A Research on Low-Earth-Orbit Signal-of-Opportunity Interference Suppression Algorithm Based on Adaptive Signal Iterative Subspace Projection Technique

Lihao Yao ^1,2* Honglei Qin ¹ Deyong Xian ² Hai Sha ² Gangqiang Guan ² Zhijun Liu ² Donghan He ² Liwei Zhang ² Boyun Gu ³ Bin Fan ⁴

• ¹ Beihang University, Beijing, China
• ² Beijing Satellite Navigation Center (BSNC), Beijing, China
• ³ Beijing Institute of Technology, Beijing, Beijing Municipality, China
• ⁴ PLA Army Academy of Artillery and Air Defense, Hefei, China

Signal-of-Opportunity (SOP) positioning based on Low-Earth-Orbit (LEO) constellations has gradually become a research hotspot. Due to the large number, wide spectral coverage, and strong signal power of LEO satellite SOP signals, they exhibit strong anti-jamming capabilities. However, no in-depth research has yet been conducted on their anti-jamming performance, particularly regarding the most common type of interference faced by ground receivers-Periodic Frequency Modulation (PFM) interference. The downlink signals of LEO satellites differ significantly from those of Global Navigation Satellite Systems (GNSS) based on Medium-Earth-Orbit (MEO) or Geostationary-Earth-Orbit (GEO) satellites, making traditional interference suppression methods inapplicable.

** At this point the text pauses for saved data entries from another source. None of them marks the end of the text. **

-- pv_equiv track=rewrite | github.com/arlerug/Prova-cheshire | plugins/ai_rag_retriever/hoosk.py | _recommend_documents
-- ===== SOURCE A (Python) =====
-- def _recommend_documents(query: str, ctx_text: str = "") -> list[dict]:
--     q = (query or "").lower()
--     ctx = (ctx_text or "").lower()
--
--     need_history   = any(k in q for k in ["ventennio", "provenienza", "atto certo", "pregiudiz", "gravami", "ipotec"])
--     need_identity  = any(k in q for k in ["identificativi", "foglio", "particella", "sub", "catasto", "mappale", "accatast"])
--     need_plan      = any(k in q for k in ["planimetria", "conformità", "planimetric"])
--     generic_check  = any(k in q for k in ["situazione", "controllare", "verificare", "stato", "immobile", "casa"])
--
--     recs = []
--     if need_identity or generic_check:
--         recs.append({"doc": "Visura catastale attuale (Fabbricati/Terreni)",
--                      "per": "intestazioni, rendita/superficie, identificativi Comune–Foglio–Particella–Sub."})
--         recs.append({"doc": "Visura catastale storica",
--                      "per": "variazioni nel tempo (soppressioni/accorpamenti, dante/avente causa)."})
--
--     if need_plan or generic_check:
--         recs.append({"doc": "Planimetria catastale",
--                      "per": "confronto con lo stato di fatto; conformità catastale."})
--
--     if need_history or generic_check:
--         recs.append({"doc": "Atto di provenienza (rogito/donazione/successione)",
--                      "per": "individuare l’atto certo per la copertura del ventennio."})
--         recs.append({"doc": "Ispezione ipotecaria ventennale (per soggetto e per immobile)",
--                      "per": "verifica formalità/gravami (ipoteche, pignoramenti, sequestri) ultimi 20 anni."})
--
--     if "succession" in q or "eredit" in q or "donaz" in q:
--         recs.append({"doc": "Dichiarazione di successione / Nota trascrizione donazione",
--                      "per": "completare la catena dei titoli se la provenienza non è un rogito standard."})
--
--     # dedup
--     seen = set(); ordered = []
--     for r in recs:
--         key = r["doc"]
--         if key not in seen:
--             seen.add(key); ordered.append(r)
--     return ordered
-- ===== SOURCE B (Python) =====
-- def _recommend_documents(query: str, ctx_text: str = "") -> list[dict]:
--     q = (query or "").lower()
--     ctx = (ctx_text or "").lower()
--
--     def hit(keys):
--         return any(k in q for k in keys)
--
--     need_history  = hit(["ventennio", "provenienza", "atto certo", "pregiudiz", "gravami", "ipotec"])
--     need_identity = hit(["identificativi", "foglio", "particella", "sub", "catasto", "mappale", "accatast"])
--     need_plan     = hit(["planimetria", "conformità", "planimetric"])
--     generic_check = hit(["situazione", "controllare", "verificare", "stato", "immobile", "casa"])
--
--     rules = [
--         (need_identity or generic_check,
--          [{"doc": "Visura catastale attuale (Fabbricati/Terreni)",
--            "per": "intestazioni, rendita/superficie, identificativi Comune–Foglio–Particella–Sub."},
--           {"doc": "Visura catastale storica",
--            "per": "variazioni nel tempo (soppressioni/accorpamenti, dante/avente causa)."}]),
--         (need_plan or generic_check,
--          [{"doc": "Planimetria catastale",
--            "per": "confronto con lo stato di fatto; conformità catastale."}]),
--         (need_history or generic_check,
--          [{"doc": "Atto di provenienza (rogito/donazione/successione)",
--            "per": "individuare l’atto certo per la copertura del ventennio."}]),
--         (need_history or generic_check,
--          [{"doc": "Ispezione ipotecaria ventennale (per soggetto e per immobile)",
--            "per": "verifica formalità/gravami (ipoteche, pignoramenti, sequestri) ultimi 20 anni."}]),
--         (hit(["succession", "eredit", "donaz"]),
--          [{"doc": "Dichiarazione di successione / Nota trascrizione donazione",
--            "per": "completare la catena dei titoli se la provenienza non è un rogito standard."}]),
--     ]
--     # All document names are distinct, so no dedup pass is needed.
--     return [doc for trigger, docs in rules if trigger for doc in docs]
-- ===== Notes on version B (the rewrite author's own statement) =====
-- stated objective: simpler
-- what changed: Replaces the sequence of flat if/append blocks plus a dedup loop with a single data-driven rules table (trigger, documents) flattened by one comprehension; the dedup pass is dropped entirely since document names cannot repeat.
import Mathlib
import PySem

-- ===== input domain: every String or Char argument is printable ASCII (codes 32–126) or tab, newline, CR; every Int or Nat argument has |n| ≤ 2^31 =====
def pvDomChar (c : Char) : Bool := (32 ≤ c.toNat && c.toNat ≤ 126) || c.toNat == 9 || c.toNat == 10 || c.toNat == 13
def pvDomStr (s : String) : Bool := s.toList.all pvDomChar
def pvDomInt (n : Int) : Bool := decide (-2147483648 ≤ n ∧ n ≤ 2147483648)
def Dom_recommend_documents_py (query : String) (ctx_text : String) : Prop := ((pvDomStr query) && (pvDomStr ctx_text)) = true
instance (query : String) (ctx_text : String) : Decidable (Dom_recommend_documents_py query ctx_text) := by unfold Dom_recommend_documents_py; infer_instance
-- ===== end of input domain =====

-- B replaces A's flat if/append blocks plus a dedup loop by a data-driven (trigger, documents)
-- rules table flattened in one pass; the dedup pass is dropped since document names never repeat.

-- the six document dicts (shared literals; a Python dict is an association list)
def pvDoc1 : List (String × String) :=
  [("doc", "Visura catastale attuale (Fabbricati/Terreni)"),
   ("per", "intestazioni, rendita/superficie, identificativi Comune–Foglio–Particella–Sub.")]
def pvDoc2 : List (String × String) :=
  [("doc", "Visura catastale storica"),
   ("per", "variazioni nel tempo (soppressioni/accorpamenti, dante/avente causa).")]
def pvDoc3 : List (String × String) :=
  [("doc", "Planimetria catastale"),
   ("per", "confronto con lo stato di fatto; conformità catastale.")]
def pvDoc4 : List (String × String) :=
  [("doc", "Atto di provenienza (rogito/donazione/successione)"),
   ("per", "individuare l’atto certo per la copertura del ventennio.")]
def pvDoc5 : List (String × String) :=
  [("doc", "Ispezione ipotecaria ventennale (per soggetto e per immobile)"),
   ("per", "verifica formalità/gravami (ipoteche, pignoramenti, sequestri) ultimi 20 anni.")]
def pvDoc6 : List (String × String) :=
  [("doc", "Dichiarazione di successione / Nota trascrizione donazione"),
   ("per", "completare la catena dei titoli se la provenienza non è un rogito standard.")]

-- ===== PORT A =====
-- tail of A after the four flags and the succession test are computed:
-- the if/append blocks building `recs`, then the seen-set dedup loop.
def pvABody (need_history need_identity need_plan generic_check succ : Bool) :
    List (List (String × String)) :=
  let recs : List (List (String × String)) := []
  let recs := if need_identity || generic_check then recs ++ [pvDoc1, pvDoc2] else recs
  let recs := if need_plan || generic_check then recs ++ [pvDoc3] else recs
  let recs := if need_history || generic_check then recs ++ [pvDoc4, pvDoc5] else recs
  let recs := if succ then recs ++ [pvDoc6] else recs
  -- dedup: seen = set(); ordered = []; for r in recs: …
  let st := recs.foldl
    (fun (st : PySem.Set String × List (List (String × String))) r =>
      -- key = r["doc"]  (always present in these literal dicts, so getD "" is exact)
      let key := PySem.Dict.getD (PySem.Dict.mk r) "doc" ""
      if !(PySem.Set.contains st.1 key) then (PySem.Set.add st.1 key, st.2 ++ [r]) else st)
    (PySem.Set.empty, [])
  st.2

def recommend_documents_py (query : String) (ctx_text : String) : List (List (String × String)) :=
  let q := PySem.Str.lower (if query == "" then "" else query)
  let _ctx := PySem.Str.lower (if ctx_text == "" then "" else ctx_text)
  let need_history := ["ventennio", "provenienza", "atto certo", "pregiudiz", "gravami", "ipotec"].any
    (fun k => PySem.Str.isIn k q)
  let need_identity := ["identificativi", "foglio", "particella", "sub", "catasto", "mappale", "accatast"].any
    (fun k => PySem.Str.isIn k q)
  let need_plan := ["planimetria", "conformità", "planimetric"].any (fun k => PySem.Str.isIn k q)
  let generic_check := ["situazione", "controllare", "verificare", "stato", "immobile", "casa"].any
    (fun k => PySem.Str.isIn k q)
  pvABody need_history need_identity need_plan generic_check
    (PySem.Str.isIn "succession" q || PySem.Str.isIn "eredit" q || PySem.Str.isIn "donaz" q)

-- ===== PORT B =====
-- the rules table and its one-pass flattening ([doc for trigger, docs in rules if trigger for doc in docs])
def pvBBody (need_history need_identity need_plan generic_check succ : Bool) :
    List (List (String × String)) :=
  let rules : List (Bool × List (List (String × String))) :=
    [(need_identity || generic_check, [pvDoc1, pvDoc2]),
     (need_plan || generic_check, [pvDoc3]),
     (need_history || generic_check, [pvDoc4]),
     (need_history || generic_check, [pvDoc5]),
     (succ, [pvDoc6])]
  rules.flatMap (fun p => if p.1 then p.2 else [])

def recommend_documents_py_alt (query : String) (ctx_text : String) : List (List (String × String)) :=
  let q := PySem.Str.lower (if query == "" then "" else query)
  let _ctx := PySem.Str.lower (if ctx_text == "" then "" else ctx_text)
  let hit := fun (keys : List String) => keys.any (fun k => PySem.Str.isIn k q)
  let need_history := hit ["ventennio", "provenienza", "atto certo", "pregiudiz", "gravami", "ipotec"]
  let need_identity := hit ["identificativi", "foglio", "particella", "sub", "catasto", "mappale", "accatast"]
  let need_plan := hit ["planimetria", "conformità", "planimetric"]
  let generic_check := hit ["situazione", "controllare", "verificare", "stato", "immobile", "casa"]
  pvBBody need_history need_identity need_plan generic_check (hit ["succession", "eredit", "donaz"])

-- ===== PRECONDITION & SPEC =====
def Spec_recommend_documents_py (query : String) (ctx_text : String) (out : List (List (String × String))) : Prop := out = recommend_documents_py_alt query ctx_text
instance (query : String) (ctx_text : String) (out : List (List (String × String))) : Decidable (Spec_recommend_documents_py query ctx_text out) := by unfold Spec_recommend_documents_py; infer_instance

-- ===== CLAIM (what is proved, stated in full; the proofs are below) =====
def Claim_equal_recommend_documents_py : Prop := ∀ (query : String) (ctx_text : String), Dom_recommend_documents_py query ctx_text → Spec_recommend_documents_py query ctx_text (recommend_documents_py query ctx_text)

-- ===== LEMMAS AND PROOFS =====

-- A's succession test is `hit` applied to the three keywords
theorem pvSuccEq (q : String) :
    (PySem.Str.isIn "succession" q || PySem.Str.isIn "eredit" q || PySem.Str.isIn "donaz" q)
      = ["succession", "eredit", "donaz"].any (fun k => PySem.Str.isIn k q) := by
  simp [List.any, Bool.or_assoc]

-- for every flag combination the dedup'd if/append result equals the flattened table
theorem pvBodyEq (h i p g s : Bool) : pvABody h i p g s = pvBBody h i p g s := by
  cases h <;> cases i <;> cases p <;> cases g <;> cases s <;> rfl

-- ===== VERDICT (by name: the statement is the Claim_ definition above) =====
theorem recommend_documents_py_spec : Claim_equal_recommend_documents_py := by
  intro query ctx_text _
  simp only [Spec_recommend_documents_py, recommend_documents_py, recommend_documents_py_alt]
  rw [pvSuccEq]
  exact pvBodyEq _ _ _ _ _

In this paper, we utilize the generalized periodicity of PFM interference signals and the characteristics of LEO constellation signals to propose an Adaptive Signal Iterative Projection and Interference Suppression (ASIPIS) algorithm. This algorithm concentrates the energy of PFM interference, which is dispersed over a wide bandwidth, into a few frequency points, enhancing the concentration of the interference and its separation from the LEO satellite signals. This effectively reduces the overlap between LEO satellite signals and interference. The algorithm then uses subspace projection to map the interference and the desired signal into different subspaces, eliminating the interference components and thus reducing the damage to the desired signal during the interference suppression process. Simulation and experimental results indicate that, compared to traditional algorithms, this algorithm effectively eliminates single/multi-component PFM interference and improves interference suppression performance under conditions of narrow bandwidth and high power, and holds high application value in LEO satellite SOP positioning.